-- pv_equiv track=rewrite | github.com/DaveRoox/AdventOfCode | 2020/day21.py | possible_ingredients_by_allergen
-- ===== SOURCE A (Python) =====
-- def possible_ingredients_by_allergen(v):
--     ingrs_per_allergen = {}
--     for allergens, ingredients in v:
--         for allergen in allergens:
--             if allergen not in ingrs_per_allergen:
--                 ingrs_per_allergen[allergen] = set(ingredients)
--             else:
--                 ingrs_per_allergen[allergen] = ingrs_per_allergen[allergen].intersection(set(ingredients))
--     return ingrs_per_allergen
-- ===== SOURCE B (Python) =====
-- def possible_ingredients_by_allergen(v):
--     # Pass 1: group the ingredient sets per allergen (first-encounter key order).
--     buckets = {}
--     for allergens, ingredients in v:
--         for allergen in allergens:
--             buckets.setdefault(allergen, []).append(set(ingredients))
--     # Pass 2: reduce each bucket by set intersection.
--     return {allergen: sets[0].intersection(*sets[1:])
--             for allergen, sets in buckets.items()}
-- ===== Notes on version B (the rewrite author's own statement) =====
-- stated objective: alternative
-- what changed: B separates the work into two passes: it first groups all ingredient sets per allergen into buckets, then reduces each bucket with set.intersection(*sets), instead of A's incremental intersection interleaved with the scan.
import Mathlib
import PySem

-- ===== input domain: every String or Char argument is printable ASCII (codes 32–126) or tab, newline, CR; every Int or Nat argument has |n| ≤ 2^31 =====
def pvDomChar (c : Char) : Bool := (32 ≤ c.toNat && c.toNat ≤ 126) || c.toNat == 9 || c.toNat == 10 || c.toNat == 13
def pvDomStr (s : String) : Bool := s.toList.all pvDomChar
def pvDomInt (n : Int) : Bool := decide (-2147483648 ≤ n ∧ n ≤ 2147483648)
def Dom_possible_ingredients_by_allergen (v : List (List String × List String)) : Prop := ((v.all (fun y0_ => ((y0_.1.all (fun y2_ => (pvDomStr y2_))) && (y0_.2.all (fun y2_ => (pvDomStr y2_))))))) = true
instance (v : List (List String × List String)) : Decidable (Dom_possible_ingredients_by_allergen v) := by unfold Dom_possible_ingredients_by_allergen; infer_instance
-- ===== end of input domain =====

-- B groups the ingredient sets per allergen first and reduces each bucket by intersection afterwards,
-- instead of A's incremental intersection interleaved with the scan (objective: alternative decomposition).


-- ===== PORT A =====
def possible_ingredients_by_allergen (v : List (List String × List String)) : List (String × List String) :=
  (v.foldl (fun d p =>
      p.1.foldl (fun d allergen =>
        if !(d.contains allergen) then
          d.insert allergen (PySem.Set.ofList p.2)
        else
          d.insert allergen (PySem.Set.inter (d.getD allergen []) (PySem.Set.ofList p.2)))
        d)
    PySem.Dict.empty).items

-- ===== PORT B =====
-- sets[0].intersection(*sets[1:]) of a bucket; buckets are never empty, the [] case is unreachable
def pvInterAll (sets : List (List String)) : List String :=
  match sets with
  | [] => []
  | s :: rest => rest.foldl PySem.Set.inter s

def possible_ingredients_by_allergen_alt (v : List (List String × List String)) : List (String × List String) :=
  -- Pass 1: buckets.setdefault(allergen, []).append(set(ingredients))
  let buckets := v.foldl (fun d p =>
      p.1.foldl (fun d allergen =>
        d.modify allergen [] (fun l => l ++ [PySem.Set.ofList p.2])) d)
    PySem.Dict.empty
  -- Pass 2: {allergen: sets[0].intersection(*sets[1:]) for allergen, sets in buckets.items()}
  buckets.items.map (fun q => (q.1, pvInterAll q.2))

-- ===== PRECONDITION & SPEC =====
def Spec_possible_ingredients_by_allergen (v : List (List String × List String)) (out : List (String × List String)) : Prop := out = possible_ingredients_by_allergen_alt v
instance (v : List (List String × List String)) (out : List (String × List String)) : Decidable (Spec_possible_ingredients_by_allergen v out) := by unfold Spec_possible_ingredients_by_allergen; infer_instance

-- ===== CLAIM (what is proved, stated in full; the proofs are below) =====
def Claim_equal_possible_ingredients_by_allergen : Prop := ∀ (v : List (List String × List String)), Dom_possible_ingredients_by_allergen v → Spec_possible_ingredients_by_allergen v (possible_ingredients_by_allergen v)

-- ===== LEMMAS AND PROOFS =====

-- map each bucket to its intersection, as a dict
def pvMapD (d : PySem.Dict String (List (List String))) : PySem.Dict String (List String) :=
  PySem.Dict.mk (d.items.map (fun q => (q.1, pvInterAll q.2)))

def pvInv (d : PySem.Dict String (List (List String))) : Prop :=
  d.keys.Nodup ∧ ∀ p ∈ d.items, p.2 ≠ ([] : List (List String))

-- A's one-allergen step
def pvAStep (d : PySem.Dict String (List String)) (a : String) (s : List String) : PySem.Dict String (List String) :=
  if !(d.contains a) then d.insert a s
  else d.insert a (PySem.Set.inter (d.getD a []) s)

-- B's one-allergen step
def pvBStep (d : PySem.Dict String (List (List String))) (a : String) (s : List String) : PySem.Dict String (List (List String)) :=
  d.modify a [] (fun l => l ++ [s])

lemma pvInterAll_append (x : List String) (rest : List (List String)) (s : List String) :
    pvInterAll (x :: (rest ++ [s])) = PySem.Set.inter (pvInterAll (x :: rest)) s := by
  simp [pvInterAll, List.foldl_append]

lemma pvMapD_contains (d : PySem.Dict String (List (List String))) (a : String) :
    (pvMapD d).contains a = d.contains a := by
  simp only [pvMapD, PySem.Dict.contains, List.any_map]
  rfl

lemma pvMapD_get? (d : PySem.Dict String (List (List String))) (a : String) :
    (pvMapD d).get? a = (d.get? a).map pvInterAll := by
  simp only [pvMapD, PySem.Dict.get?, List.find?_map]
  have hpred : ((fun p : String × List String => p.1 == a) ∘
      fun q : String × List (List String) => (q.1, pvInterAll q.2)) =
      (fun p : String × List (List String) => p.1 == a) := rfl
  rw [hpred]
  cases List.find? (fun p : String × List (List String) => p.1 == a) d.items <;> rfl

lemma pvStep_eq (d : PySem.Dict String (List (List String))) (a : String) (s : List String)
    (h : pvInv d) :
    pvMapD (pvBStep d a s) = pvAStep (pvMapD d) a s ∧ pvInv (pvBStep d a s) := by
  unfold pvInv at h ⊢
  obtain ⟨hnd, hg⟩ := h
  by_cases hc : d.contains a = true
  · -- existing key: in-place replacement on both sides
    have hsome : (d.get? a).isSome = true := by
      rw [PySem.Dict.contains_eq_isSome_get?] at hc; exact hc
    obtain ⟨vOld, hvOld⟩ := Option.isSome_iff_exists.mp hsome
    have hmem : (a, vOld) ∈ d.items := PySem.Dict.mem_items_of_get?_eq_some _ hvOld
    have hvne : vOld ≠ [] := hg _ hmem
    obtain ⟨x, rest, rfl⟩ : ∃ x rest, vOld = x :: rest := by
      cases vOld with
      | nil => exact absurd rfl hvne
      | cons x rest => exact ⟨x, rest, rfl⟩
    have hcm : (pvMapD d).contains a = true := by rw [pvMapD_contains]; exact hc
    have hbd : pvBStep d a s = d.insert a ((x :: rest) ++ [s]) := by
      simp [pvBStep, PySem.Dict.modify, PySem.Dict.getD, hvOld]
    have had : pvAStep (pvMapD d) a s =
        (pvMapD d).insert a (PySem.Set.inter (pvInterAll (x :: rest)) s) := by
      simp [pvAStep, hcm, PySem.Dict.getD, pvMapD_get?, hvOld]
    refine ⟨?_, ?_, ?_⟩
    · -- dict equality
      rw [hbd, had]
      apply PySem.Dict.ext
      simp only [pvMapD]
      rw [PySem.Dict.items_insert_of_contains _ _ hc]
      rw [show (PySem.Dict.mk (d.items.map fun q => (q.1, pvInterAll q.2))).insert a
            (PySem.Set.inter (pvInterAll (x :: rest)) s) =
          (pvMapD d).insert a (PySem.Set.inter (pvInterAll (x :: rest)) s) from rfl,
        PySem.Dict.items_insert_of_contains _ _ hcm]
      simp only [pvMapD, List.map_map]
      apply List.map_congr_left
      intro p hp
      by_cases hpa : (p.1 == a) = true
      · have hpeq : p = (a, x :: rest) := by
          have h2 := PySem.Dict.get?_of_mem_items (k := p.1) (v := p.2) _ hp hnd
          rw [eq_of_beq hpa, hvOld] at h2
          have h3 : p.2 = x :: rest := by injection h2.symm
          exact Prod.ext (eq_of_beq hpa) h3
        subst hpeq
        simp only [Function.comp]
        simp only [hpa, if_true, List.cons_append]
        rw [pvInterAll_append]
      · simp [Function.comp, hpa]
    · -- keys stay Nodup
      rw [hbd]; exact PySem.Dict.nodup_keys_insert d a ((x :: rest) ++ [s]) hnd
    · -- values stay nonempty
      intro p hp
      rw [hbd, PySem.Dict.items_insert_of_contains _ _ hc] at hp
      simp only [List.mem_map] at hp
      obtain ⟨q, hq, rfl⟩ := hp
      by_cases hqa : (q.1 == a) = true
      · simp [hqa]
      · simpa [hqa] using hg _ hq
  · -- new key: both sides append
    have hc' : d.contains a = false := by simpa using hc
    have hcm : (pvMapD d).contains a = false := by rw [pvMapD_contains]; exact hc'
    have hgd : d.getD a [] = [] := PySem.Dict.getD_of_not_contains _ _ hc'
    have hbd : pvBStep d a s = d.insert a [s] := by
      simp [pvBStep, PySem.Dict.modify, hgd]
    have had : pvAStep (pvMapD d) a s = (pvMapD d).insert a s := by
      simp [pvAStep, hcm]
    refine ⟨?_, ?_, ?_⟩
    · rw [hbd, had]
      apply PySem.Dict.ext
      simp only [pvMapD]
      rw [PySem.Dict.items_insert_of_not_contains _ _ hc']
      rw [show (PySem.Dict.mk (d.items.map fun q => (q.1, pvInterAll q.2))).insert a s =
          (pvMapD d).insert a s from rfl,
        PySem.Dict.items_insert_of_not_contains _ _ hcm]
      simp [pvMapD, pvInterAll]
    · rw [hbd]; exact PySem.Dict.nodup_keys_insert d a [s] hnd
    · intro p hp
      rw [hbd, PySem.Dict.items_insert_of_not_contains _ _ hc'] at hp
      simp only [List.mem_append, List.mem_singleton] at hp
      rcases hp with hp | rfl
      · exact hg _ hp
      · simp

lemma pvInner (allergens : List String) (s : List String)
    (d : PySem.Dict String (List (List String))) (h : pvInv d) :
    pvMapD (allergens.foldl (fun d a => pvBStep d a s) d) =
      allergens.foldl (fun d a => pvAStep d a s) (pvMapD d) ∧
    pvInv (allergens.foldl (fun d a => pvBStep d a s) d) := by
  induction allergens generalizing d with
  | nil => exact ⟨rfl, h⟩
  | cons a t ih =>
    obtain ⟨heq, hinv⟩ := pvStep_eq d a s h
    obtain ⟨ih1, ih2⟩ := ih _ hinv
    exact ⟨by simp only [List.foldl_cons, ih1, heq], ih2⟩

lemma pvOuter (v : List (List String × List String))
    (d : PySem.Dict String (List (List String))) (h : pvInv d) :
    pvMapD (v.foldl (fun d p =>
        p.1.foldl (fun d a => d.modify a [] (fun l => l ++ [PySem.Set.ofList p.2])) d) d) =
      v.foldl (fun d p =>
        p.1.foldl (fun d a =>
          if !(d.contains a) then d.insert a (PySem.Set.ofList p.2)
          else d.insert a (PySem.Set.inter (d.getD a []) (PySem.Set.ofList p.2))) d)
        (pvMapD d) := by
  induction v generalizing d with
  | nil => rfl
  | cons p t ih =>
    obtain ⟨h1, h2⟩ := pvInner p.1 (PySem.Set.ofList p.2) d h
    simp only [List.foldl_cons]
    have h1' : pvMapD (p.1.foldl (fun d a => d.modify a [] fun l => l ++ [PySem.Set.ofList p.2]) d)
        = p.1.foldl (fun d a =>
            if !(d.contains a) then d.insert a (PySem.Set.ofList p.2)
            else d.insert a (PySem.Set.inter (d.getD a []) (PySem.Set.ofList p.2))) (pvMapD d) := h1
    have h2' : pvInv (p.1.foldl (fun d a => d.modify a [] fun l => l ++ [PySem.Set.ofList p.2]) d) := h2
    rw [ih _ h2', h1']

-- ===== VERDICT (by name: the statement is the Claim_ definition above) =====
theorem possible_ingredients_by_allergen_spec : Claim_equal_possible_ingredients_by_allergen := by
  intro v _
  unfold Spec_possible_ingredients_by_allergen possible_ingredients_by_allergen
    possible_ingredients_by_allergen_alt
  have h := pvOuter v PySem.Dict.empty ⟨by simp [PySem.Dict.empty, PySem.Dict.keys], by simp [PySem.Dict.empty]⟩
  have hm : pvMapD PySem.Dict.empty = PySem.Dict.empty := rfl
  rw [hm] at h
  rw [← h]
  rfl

### Your goal
Lines of the listing above that include the string "groups" should each be copied.

### Solution to the exercise
-- what changed: B separates the work into two passes: it first groups all ingredient sets per allergen into buckets, then reduces each bucket with set.intersection(*sets), instead of A's incremental intersection interleaved with the scan.
-- B groups the ingredient sets per allergen first and reduces each bucket by intersection afterwards,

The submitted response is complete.